Bahauddin Walad ialah seorang ahli hukum dan mempelajari tasawuf yang sanad keilmuannya dari adik Hujjatul Islam Al-Ghazali, yaitu Ahmad Al-Ghazali. Bahauddin Walad mengajarkan banyak hal kepada Maulana Jalaluddin Rumi, seperti tentang fikih dan tasawuf. Ketika ayahnya meninggal, Maulana Jalaluddin Rumi menggantikan posisi ayahnya untuk mengajar di Madrasah di Konya. Sampai pada suatu hari ia bertemu dengan Syamsuddin At-Tabriz. Pertemuan ini sekaligus menjadi babakan baru dalam hidup Maulana Jalaluddin Rumi.
Syamsuddin At-Tabriz atau yang dikenal dengan Syam Tabriz merupakan sosok misterius. Ada banyak versi cerita mengenai pertemuan Maulana Jalaluddin Rumi dengan Syam Tabriz. Beberapa ada yang mengatakan ketika Maulana Jalaluddin Rumi sedang asyik mengajar muridnya di pagi hari seperti biasanya, kemudian datanglah Syam Tabrizi lantas bertanya pada Rumi tentang apa yang dimaksud dengan riyadah dan ilmu.

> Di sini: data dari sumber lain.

-- pv_equiv track=rewrite | github.com/jeske/csla | pysrc/msgrender.py | preformat
-- ===== SOURCE A (Python) =====
-- def preformat(a_line):
--     outline = ""
--     nbsp_next = 0
--     for a_char in a_line:
--       if a_char == " ":
--         if nbsp_next:
--           nbsp_next = 0
--           outline = outline + "&nbsp;"
--         else:
--           nbsp_next = 1
--           outline = outline + " "
--       elif a_char == "\t":
--         nbsp_next = 0
--         outline = outline + "&nbsp; &nbsp; &nbsp; &nbsp; "
--       else:
--         nbsp_next = 0
--         outline = outline + a_char
--
--
--     return outline
-- ===== SOURCE B (Python) =====
-- import re
--
-- def preformat(a_line):
--     # Two global substitutions instead of a stateful char loop:
--     # each non-overlapping pair of spaces becomes " &nbsp;" (reproducing the
--     # alternating toggle within a run), then tabs are expanded; tabs go second
--     # so the spaces they introduce are not reprocessed.
--     out = re.sub("  ", " &nbsp;", a_line)
--     return out.replace("\t", "&nbsp; &nbsp; &nbsp; &nbsp; ")
-- ===== Notes on version B (the rewrite author's own statement) =====
-- stated objective: faster
-- what changed: Replaced the stateful per-character loop (quadratic string concatenation with a space/nbsp toggle flag) with two global string substitutions: every non-overlapping pair of spaces becomes one space-plus-nbsp, then tabs are expanded; tabs second so their embedded spaces are not reprocessed.
import Mathlib
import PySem

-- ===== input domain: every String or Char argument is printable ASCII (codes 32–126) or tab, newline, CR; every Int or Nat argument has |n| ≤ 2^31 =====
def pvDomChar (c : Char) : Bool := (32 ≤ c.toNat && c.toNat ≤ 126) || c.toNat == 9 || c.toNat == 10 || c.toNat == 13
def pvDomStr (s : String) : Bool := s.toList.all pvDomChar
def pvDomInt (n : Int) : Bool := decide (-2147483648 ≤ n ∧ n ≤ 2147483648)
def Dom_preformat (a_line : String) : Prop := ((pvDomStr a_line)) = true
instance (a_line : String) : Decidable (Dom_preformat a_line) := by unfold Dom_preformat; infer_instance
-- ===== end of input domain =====

-- B replaces A's stateful per-character toggle loop (quadratic string concatenation) with two
-- global substitutions (pair-of-spaces first, then tab expansion); measurably faster on large inputs.


-- ===== PORT A =====
-- literal port of A: a left fold over the characters carrying (outline, nbsp_next);
-- Python str concatenation is List.append on List Char (exact on this domain), String.ofList at the end.
def preformat (a_line : String) : String :=
  let r := a_line.toList.foldl (fun (st : List Char × Nat) a_char =>
    if a_char = ' ' then
      if st.2 ≠ 0 then (st.1 ++ "&nbsp;".toList, 0)
      else (st.1 ++ [' '], 1)
    else if a_char = '\t' then (st.1 ++ "&nbsp; &nbsp; &nbsp; &nbsp; ".toList, 0)
    else (st.1 ++ [a_char], 0)) ([], 0)
  String.ofList r.1

-- ===== PORT B =====
-- port of B: re.sub with the literal pattern "  " is exactly str.replace("  ", " &nbsp;")
-- (leftmost non-overlapping), so both substitutions are PySem.Str.replace.
def preformat_alt (a_line : String) : String :=
  PySem.Str.replace (PySem.Str.replace a_line "  " " &nbsp;") "\t" "&nbsp; &nbsp; &nbsp; &nbsp; "

-- ===== PRECONDITION & SPEC =====
def Spec_preformat (a_line : String) (out : String) : Prop := out = preformat_alt a_line
instance (a_line : String) (out : String) : Decidable (Spec_preformat a_line out) := by unfold Spec_preformat; infer_instance

-- ===== CLAIM (what is proved, stated in full; the proofs are below) =====
def Claim_equal_preformat : Prop := ∀ (a_line : String), Dom_preformat a_line → Spec_preformat a_line (preformat a_line)

-- ===== LEMMAS AND PROOFS =====

-- reference recursion for str.replace("  ", " &nbsp;")
def pvPairSub : List Char → List Char
  | [] => []
  | [c] => [c]
  | c :: c2 :: t =>
    if c = ' ' ∧ c2 = ' ' then ' ' :: ("&nbsp;".toList ++ pvPairSub t)
    else c :: pvPairSub (c2 :: t)

-- reference recursion for str.replace("\t", tabRep)
def pvTabExp : List Char → List Char
  | [] => []
  | c :: r => (if c = '\t' then "&nbsp; &nbsp; &nbsp; &nbsp; ".toList else [c]) ++ pvTabExp r

-- A's loop body as a state-passing recursion (n = nbsp_next)
def pvG : List Char → Nat → List Char
  | [], _ => []
  | c :: r, n =>
    if c = ' ' then (if n ≠ 0 then "&nbsp;".toList ++ pvG r 0 else ' ' :: pvG r 1)
    else if c = '\t' then "&nbsp; &nbsp; &nbsp; &nbsp; ".toList ++ pvG r 0
    else c :: pvG r 0

theorem pvTabExp_append (a b : List Char) : pvTabExp (a ++ b) = pvTabExp a ++ pvTabExp b := by
  induction a with
  | nil => simp [pvTabExp]
  | cons c t ih => simp [pvTabExp, ih]

-- the A-loop with an arbitrary accumulator equals pvG
theorem pvFoldA (l : List Char) : ∀ (out : List Char) (n : Nat),
    (l.foldl (fun (st : List Char × Nat) a_char =>
      if a_char = ' ' then
        if st.2 ≠ 0 then (st.1 ++ "&nbsp;".toList, 0)
        else (st.1 ++ [' '], 1)
      else if a_char = '\t' then (st.1 ++ "&nbsp; &nbsp; &nbsp; &nbsp; ".toList, 0)
      else (st.1 ++ [a_char], 0)) (out, n)).1 = out ++ pvG l n := by
  induction l with
  | nil => intro out n; simp [pvG]
  | cons c t ih =>
    intro out n
    simp only [List.foldl_cons]
    by_cases hc : c = ' '
    · subst hc
      rw [if_pos rfl]
      by_cases hn : n ≠ 0
      · rw [if_pos hn, ih]; simp [pvG, hn]
      · rw [if_neg hn, ih]; simp [pvG, hn]
    · by_cases ht : c = '\t'
      · subst ht
        rw [if_neg hc, if_pos rfl, ih]; simp [pvG, hc]
      · rw [if_neg hc, if_neg ht, ih]; simp [pvG, hc, ht]

-- pvG ignores the incoming state when the first character is not a space
theorem pvG_state (c : Char) (t : List Char) (n : Nat) (hc : c ≠ ' ') :
    pvG (c :: t) n = pvG (c :: t) 0 := by
  simp [pvG, hc]

-- pvG at state 0 is "pair substitution, then tab expansion"
theorem pvG_zero : ∀ l, pvG l 0 = pvTabExp (pvPairSub l) := by
  intro l
  induction l using pvPairSub.induct with
  | case1 => simp [pvG, pvPairSub, pvTabExp]
  | case2 c =>
    by_cases hc : c = ' '
    · simp [pvG, pvPairSub, pvTabExp, hc]
    · by_cases ht : c = '\t' <;> simp [pvG, pvPairSub, pvTabExp, hc, ht]
  | case3 c c2 t h ih =>
    obtain ⟨rfl, rfl⟩ := h
    rw [pvPairSub]
    simp only [and_self, if_true]
    rw [show (' ' :: ("&nbsp;".toList ++ pvPairSub t)) =
        (' ' :: "&nbsp;".toList) ++ pvPairSub t from by simp]
    rw [pvTabExp_append, ← ih]
    simp [pvG, pvTabExp]
  | case4 c c2 t h ih =>
    rw [pvPairSub, if_neg h, pvTabExp]
    by_cases hc : c = ' '
    · subst hc
      have hc2 : c2 ≠ ' ' := by intro h2; exact h ⟨rfl, h2⟩
      rw [show pvG (' ' :: c2 :: t) 0 = ' ' :: pvG (c2 :: t) 1 from by simp [pvG]]
      rw [pvG_state c2 t 1 hc2, ih]
      simp
    · rw [show pvG (c :: c2 :: t) 0
          = (if c = '\t' then "&nbsp; &nbsp; &nbsp; &nbsp; ".toList else [c]) ++ pvG (c2 :: t) 0 from by
            by_cases ht : c = '\t' <;> simp [pvG, hc, ht]]
      rw [ih]

-- PySem.Chars.replace.go for the pattern "  " computes pvPairSub
theorem pvGoPair : ∀ (fuel : Nat) (l acc : List Char), l.length ≤ fuel →
    PySem.Chars.replace.go "  ".toList " &nbsp;".toList fuel l acc = acc.reverse ++ pvPairSub l := by
  intro fuel
  induction fuel with
  | zero =>
    intro l acc h
    have : l = [] := List.eq_nil_of_length_eq_zero (Nat.le_zero.mp h)
    subst this; simp [PySem.Chars.replace.go, pvPairSub]
  | succ f ih =>
    intro l acc h
    match l with
    | [] => simp [PySem.Chars.replace.go, pvPairSub]
    | c :: t =>
      have hpat : "  ".toList = [' ', ' '] := by decide
      by_cases hp : ("  ".toList).isPrefixOf (c :: t) = true
      · obtain ⟨c2, t2, rfl⟩ : ∃ c2 t2, t = c2 :: t2 := by
          match t with
          | [] => rw [hpat] at hp; simp [List.isPrefixOf] at hp
          | c2 :: t2 => exact ⟨c2, t2, rfl⟩
        obtain ⟨rfl, rfl⟩ : ' ' = c ∧ ' ' = c2 := by
          rw [hpat] at hp; simpa [List.isPrefixOf] using hp
        have hlen : t2.length ≤ f := by simp at h; omega
        rw [PySem.Chars.replace.go]
        simp only [hp, if_true]
        rw [show ("  ".toList).length = 2 from by decide]
        simp only [List.drop_succ_cons, List.drop_zero]
        rw [ih t2 _ hlen, pvPairSub]
        simp
      · have hlen : t.length ≤ f := by simp at h; omega
        rw [PySem.Chars.replace.go]
        simp only [hp]
        rw [ih t _ hlen]
        have hps : pvPairSub (c :: t) = c :: pvPairSub t := by
          match t with
          | [] => rfl
          | c2 :: t2 =>
            rw [pvPairSub]
            rw [if_neg]
            intro ⟨h1, h2⟩
            subst h1; subst h2
            rw [hpat] at hp
            simp [List.isPrefixOf] at hp
        rw [hps]; simp

-- PySem.Chars.replace.go for the single-character pattern "\t" computes pvTabExp
theorem pvGoTab : ∀ (fuel : Nat) (l acc : List Char), l.length ≤ fuel →
    PySem.Chars.replace.go "\t".toList "&nbsp; &nbsp; &nbsp; &nbsp; ".toList fuel l acc
      = acc.reverse ++ pvTabExp l := by
  intro fuel
  induction fuel with
  | zero =>
    intro l acc h
    have : l = [] := List.eq_nil_of_length_eq_zero (Nat.le_zero.mp h)
    subst this; simp [PySem.Chars.replace.go, pvTabExp]
  | succ f ih =>
    intro l acc h
    match l with
    | [] => simp [PySem.Chars.replace.go, pvTabExp]
    | c :: t =>
      have hlen : t.length ≤ f := by simp at h; omega
      have hpat : "\t".toList = ['\t'] := by decide
      by_cases hc : c = '\t'
      · subst hc
        have hp : ("\t".toList).isPrefixOf ('\t' :: t) = true := by
          rw [hpat]; simp [List.isPrefixOf]
        rw [PySem.Chars.replace.go]
        simp only [hp, if_true]
        rw [show ("\t".toList).length = 1 from by decide]
        simp only [List.drop_succ_cons, List.drop_zero]
        rw [ih t _ hlen, pvTabExp]
        simp
      · have hp : ¬ (("\t".toList).isPrefixOf (c :: t) = true) := by
          rw [hpat]; simp [List.isPrefixOf]; exact fun h2 => hc h2.symm
        rw [PySem.Chars.replace.go]
        simp only [hp]
        rw [ih t _ hlen, pvTabExp]
        simp [hc]

theorem pvReplacePair (l : List Char) :
    PySem.Chars.replace l "  ".toList " &nbsp;".toList = pvPairSub l := by
  rw [PySem.Chars.replace]
  rw [if_neg (by decide)]
  simpa using pvGoPair l.length l [] le_rfl

theorem pvReplaceTab (l : List Char) :
    PySem.Chars.replace l "\t".toList "&nbsp; &nbsp; &nbsp; &nbsp; ".toList = pvTabExp l := by
  rw [PySem.Chars.replace]
  rw [if_neg (by decide)]
  simpa using pvGoTab l.length l [] le_rfl

-- ===== VERDICT (by name: the statement is the Claim_ definition above) =====
theorem preformat_spec : Claim_equal_preformat := by
  intro a_line _
  unfold Spec_preformat preformat preformat_alt
  have hB : (PySem.Str.replace (PySem.Str.replace a_line "  " " &nbsp;") "\t"
      "&nbsp; &nbsp; &nbsp; &nbsp; ").toList = pvTabExp (pvPairSub a_line.toList) := by
    rw [PySem.Str.toList_replace, PySem.Str.toList_replace, pvReplacePair, pvReplaceTab]
  calc String.ofList _ = String.ofList (pvTabExp (pvPairSub a_line.toList)) := by
        rw [pvFoldA a_line.toList [] 0, pvG_zero]; simp
    _ = _ := by rw [← hB]; exact String.ofList_toList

Mendengar pertanyaan dari Syam Tabriz yang sebelumnya tidak ia kenal malah membuat Maulana Jalaluddin Rumi terkesima.
Ada juga versi lain yang mengisahkan Syam Tabrizi datang ketika Rumi sedang mengajar lantas bertanya, “Siapakah yang lebih agung antara Nabi Muhammad Rasulullah atau Bayazid Bistami sang sufi Persia?” Bayazid sendiri pernah mengatakan Subhani (Mahasuci Aku), dan Rasulullah pernah berdoa kepada Allah “Kami tidak mengenal-Mu seperti seharusnya” (Andriyani, 2017).
Pertemuan pertama Maulana Jalaluddin Rumi dengan Syam Tabriz menggetarkan dan memicu banyak keingintahuan, sampai akhirnya ia memutuskan untuk berguru dengan Syam Tabrizi. Syam Tabriz mengajar dan membimbing Maulana Jalaluddin Rumi dengan ilmu yang belum pernah ia pelajari sebelumnya. Ia merasakan hakikat cinta dan ikatan yang kuat dengan gurunya.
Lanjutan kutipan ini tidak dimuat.